Masterpiece Cakeshop Loses Appeal Over Gender Transition Cake

Jack Phillip, the Colorado baker who brought the challenge in Masterpiece Cakeshop, Ltd. v. Colorado Civil Rights Commission has again lost an appeal in Colorado state court. After the Supreme Court effectively punted on the issue of his free speech and free exercise challenges to the Colorado Anti-Discrimination Act (“CADA”), which protects against the denial of service in a place of public accommodation based on one’s identity. After the 2018 decision, Phillip faced additional demands including the creation of a gender transitioning cake. The Colorado Court of Appeals ruled on Thursday that the refusal to make the cake requested by Autumn Scardina did not constitute free speech.

I have a forthcoming law review article on free speech protections for the speech involved in this and similar cases around the country: “The Unfinished Masterpiece: Speech Compulsion and the Evolving Jurisprudence over Religious Speech” (forthcoming 2023).

Many years ago, I wrote an academic piece on how anti-discrimination laws would inevitably collide with free-speech and free-exercise rights. Those conflicts continued to mount across the country. In 2018, the court was thought to be ready to clarify the applicable standards in the case of a religious cake shop owner who refused to make cakes for same-sex couples. The court ultimately punted in Masterpiece Cakeshop, leaving uncertainty over the constitutional limitations on cities and states under anti-discrimination law.

Smith’s case has long been a focus for some of us. I have written in favor of taking a free-speech approach to these cases rather than treating them as conflicts under the Constitution’s religion clauses. For that reason, one aspect of this grant of review was immediately notable. The court agreed to consider only one question: “Whether applying a public-accommodation law to compel an artist to speak or stay silent violates the Free Speech Clause of the First Amendment.”

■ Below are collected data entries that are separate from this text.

-- pv_equiv track=rewrite | github.com/biroska/Python-Study | repeticoesEncadeadas/Hipotenusas.py | isHipotenusa
-- ===== SOURCE A (Python) =====
-- def isHipotenusa( hipotenusa ):
--
--     a = b = 1
--
--     while a < hipotenusa:
--
--         while b < hipotenusa:
--
--             if ( a*a + b*b == hipotenusa*hipotenusa ):
--                 return True
--
--             b += 1
--
--         a += 1
--         b = 1
--
--     return False
-- ===== SOURCE B (Python) =====
-- def isHipotenusa(hipotenusa):
--     # Two-pointer scan over a <= b: O(h) instead of A's O(h^2) double loop.
--     a, b = 1, hipotenusa - 1
--     while a <= b:
--         s = a * a + b * b
--         if s == hipotenusa * hipotenusa:
--             return True
--         if s < hipotenusa * hipotenusa:
--             a += 1
--         else:
--             b -= 1
--     return False
-- ===== Notes on version B (the rewrite author's own statement) =====
-- stated objective: faster
-- what changed: Replaced A's exhaustive double loop over all (a,b) pairs with a single two-pointer scan (a up from 1, b down from h-1) exploiting monotonicity of a^2+b^2.
import Mathlib
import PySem

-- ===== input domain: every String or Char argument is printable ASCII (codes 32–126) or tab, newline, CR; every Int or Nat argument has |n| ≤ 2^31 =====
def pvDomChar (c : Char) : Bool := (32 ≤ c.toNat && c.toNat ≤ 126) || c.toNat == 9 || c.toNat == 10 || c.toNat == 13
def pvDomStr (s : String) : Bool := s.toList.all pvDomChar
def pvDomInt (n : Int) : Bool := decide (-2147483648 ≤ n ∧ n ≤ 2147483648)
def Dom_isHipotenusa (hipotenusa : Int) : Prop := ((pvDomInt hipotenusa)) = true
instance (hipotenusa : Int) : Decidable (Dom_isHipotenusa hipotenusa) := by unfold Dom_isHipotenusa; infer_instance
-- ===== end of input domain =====

-- B replaces A's exhaustive O(h^2) double loop by a single O(h) two-pointer scan; return values proved equal for all inputs.

-- ===== PORT A =====
-- inner 'while b < hipotenusa' loop of A
def isHipInner (h a b : Int) : Bool :=
  if b < h then
    if a * a + b * b = h * h then true
    else isHipInner h a (b + 1)
  else false
termination_by (h - b).toNat
decreasing_by omega

-- outer 'while a < hipotenusa' loop of A (b is reset to 1 on each iteration)
def isHipOuter (h a : Int) : Bool :=
  if a < h then
    if isHipInner h a 1 then true
    else isHipOuter h (a + 1)
  else false
termination_by (h - a).toNat
decreasing_by omega

def isHipotenusa (hipotenusa : Int) : Bool := isHipOuter hipotenusa 1

-- ===== PORT B =====
-- two-pointer 'while a <= b' loop of B
def isHipTP (h a b : Int) : Bool :=
  if a ≤ b then
    if a * a + b * b = h * h then true
    else if a * a + b * b < h * h then isHipTP h (a + 1) b
    else isHipTP h a (b - 1)
  else false
termination_by (b - a + 1).toNat
decreasing_by all_goals omega

def isHipotenusa_alt (hipotenusa : Int) : Bool := isHipTP hipotenusa 1 (hipotenusa - 1)

-- ===== PRECONDITION & SPEC =====
def Spec_isHipotenusa (hipotenusa : Int) (out : Bool) : Prop := out = isHipotenusa_alt hipotenusa
instance (hipotenusa : Int) (out : Bool) : Decidable (Spec_isHipotenusa hipotenusa out) := by unfold Spec_isHipotenusa; infer_instance

-- ===== CLAIM (what is proved, stated in full; the proofs are below) =====
def Claim_equal_isHipotenusa : Prop := ∀ (hipotenusa : Int), Dom_isHipotenusa hipotenusa → Spec_isHipotenusa hipotenusa (isHipotenusa hipotenusa)

-- ===== LEMMAS AND PROOFS =====

-- A's inner loop finds some b in [b0, h) with a^2 + b^2 = h^2
theorem isHipInner_iff (h a b : Int) :
    isHipInner h a b = true ↔ ∃ c : Int, b ≤ c ∧ c < h ∧ a * a + c * c = h * h := by
  induction b using isHipInner.induct h a with
  | case1 b hb hhit =>
      rw [isHipInner, if_pos hb, if_pos hhit]
      exact ⟨fun _ => ⟨b, le_refl b, hb, hhit⟩, fun _ => rfl⟩
  | case2 b hb hmiss ih =>
      rw [isHipInner, if_pos hb, if_neg hmiss, ih]
      constructor
      · rintro ⟨c, h1, h2, h3⟩; exact ⟨c, by omega, h2, h3⟩
      · rintro ⟨c, h1, h2, h3⟩
        refine ⟨c, ?_, h2, h3⟩
        rcases eq_or_lt_of_le h1 with rfl | hlt
        · exact absurd h3 hmiss
        · omega
  | case3 b hb =>
      rw [isHipInner, if_neg hb]
      simp only [Bool.false_eq_true, false_iff]
      rintro ⟨c, h1, h2, _⟩; omega

-- A's outer loop finds a pair (x, y), x in [a, h), y in [1, h)
theorem isHipOuter_iff (h a : Int) :
    isHipOuter h a = true ↔
      ∃ x y : Int, a ≤ x ∧ x < h ∧ 1 ≤ y ∧ y < h ∧ x * x + y * y = h * h := by
  induction a using isHipOuter.induct h with
  | case1 a ha hin =>
      rw [isHipOuter, if_pos ha, if_pos hin]
      rw [isHipInner_iff] at hin
      obtain ⟨c, h1, h2, h3⟩ := hin
      exact ⟨fun _ => ⟨a, c, le_refl a, ha, h1, h2, h3⟩, fun _ => rfl⟩
  | case2 a ha hin ih =>
      rw [isHipOuter, if_pos ha, if_neg hin, ih]
      constructor
      · rintro ⟨x, y, h1, h2, h3, h4, h5⟩; exact ⟨x, y, by omega, h2, h3, h4, h5⟩
      · rintro ⟨x, y, h1, h2, h3, h4, h5⟩
        refine ⟨x, y, ?_, h2, h3, h4, h5⟩
        rcases eq_or_lt_of_le h1 with rfl | hlt
        · exact absurd ((isHipInner_iff h a 1).mpr ⟨y, h3, h4, h5⟩) hin
        · omega
  | case3 a ha =>
      rw [isHipOuter, if_neg ha]
      simp only [Bool.false_eq_true, false_iff]
      rintro ⟨x, y, h1, h2, _⟩; omega

-- B's two-pointer loop finds an ordered pair x ≤ y within [a, b], given 1 ≤ a
theorem isHipTP_iff (h : Int) : ∀ a b : Int, 1 ≤ a →
    (isHipTP h a b = true ↔
      ∃ x y : Int, a ≤ x ∧ x ≤ y ∧ y ≤ b ∧ x * x + y * y = h * h) := by
  intro a b
  induction a, b using isHipTP.induct h with
  | case1 a b hab hhit =>
      intro _
      rw [isHipTP, if_pos hab, if_pos hhit]
      exact ⟨fun _ => ⟨a, b, le_refl a, hab, le_refl b, hhit⟩, fun _ => rfl⟩
  | case2 a b hab hmiss hlt ih =>
      intro ha
      rw [isHipTP, if_pos hab, if_neg hmiss, if_pos hlt, ih (by omega)]
      constructor
      · rintro ⟨x, y, h1, h2, h3, h4⟩; exact ⟨x, y, by omega, h2, h3, h4⟩
      · rintro ⟨x, y, h1, h2, h3, h4⟩
        refine ⟨x, y, ?_, h2, h3, h4⟩
        rcases eq_or_lt_of_le h1 with rfl | hgt
        · -- a solution with x = a contradicts a^2 + b^2 < h^2 since y ≤ b
          exfalso
          have hy2 : y * y ≤ b * b := by nlinarith
          nlinarith
        · omega
  | case3 a b hab hmiss hge ih =>
      intro ha
      rw [isHipTP, if_pos hab, if_neg hmiss, if_neg hge, ih ha]
      constructor
      · rintro ⟨x, y, h1, h2, h3, h4⟩; exact ⟨x, y, h1, h2, by omega, h4⟩
      · rintro ⟨x, y, h1, h2, h3, h4⟩
        refine ⟨x, y, h1, h2, ?_, h4⟩
        rcases eq_or_lt_of_le h3 with rfl | hlt
        · -- a solution with y = b contradicts a^2 + b^2 > h^2 since a ≤ x
          exfalso
          have hx2 : a * a ≤ x * x := by nlinarith
          exact hmiss (le_antisymm (by linarith) (by linarith))
        · omega
  | case4 a b hab =>
      intro _
      rw [isHipTP, if_neg hab]
      simp only [Bool.false_eq_true, false_iff]
      rintro ⟨x, y, h1, h2, h3, _⟩; omega

-- ===== VERDICT (by name: the statement is the Claim_ definition above) =====
theorem isHipotenusa_spec : Claim_equal_isHipotenusa := by
  intro h _
  unfold Spec_isHipotenusa isHipotenusa isHipotenusa_alt
  rw [Bool.eq_iff_iff, isHipOuter_iff, isHipTP_iff h 1 (h - 1) le_rfl]
  constructor
  · rintro ⟨x, y, h1, h2, h3, h4, h5⟩
    rcases le_total x y with hxy | hyx
    · exact ⟨x, y, h1, hxy, by omega, h5⟩
    · exact ⟨y, x, h3, hyx, by omega, by linarith [h5]⟩
  · rintro ⟨x, y, h1, h2, h3, h4⟩
    exact ⟨x, y, h1, by omega, by omega, by omega, h4⟩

For Phillips, he has spent over a decade in state and federal courts. In the latest decision, the appellate court found that the creation of the cake can be “inherently expressive and therefore entitled to First Amendment protection.” However, the court still denied free speech protections by dismissing the notion that this particular cake was expressive:

“We conclude that creating a pink cake with blue frosting is not inherently expressive and any message or symbolism it provides to 39 an observer would not be attributed to the baker. Thus, CADA does not compel Masterpiece and Phillips to speak through the creation and sale of such a cake to Scardina.”

The court used the same rationale of the cakes design to deny Phillips religious claims:

“We also reject Masterpiece and Phillips’ argument that the statute punishes them for exercising their religious beliefs because CADA is “applie[d] through the Commission’s purported use of an ‘offensiveness rule.’” For the reasons previously articulated, even if we were to assume such a standard exists, the trial court’s ruling in this case was not predicated on the perceived “offensiveness” of the message, but rather on the fact that the pink and blue cake expressed no message, whether secular or religious.”

Fortunately, 303 Creative has the makings of a major free speech victory.  The case involves a challenge of a web designer who was not only told that she must prepare websites for same-sex marriages despite her religious objections but that she cannot post a statement on her own website on her views of same-sex marriage. For free speech advocates, it is a nightmarish combination of compelled speech and censored speech.

With this denial of his constitutional rights, Phillips moves closer to a new appeal to the Supreme Court, which left him to years of additional litigation by effectively punting his case in 2018.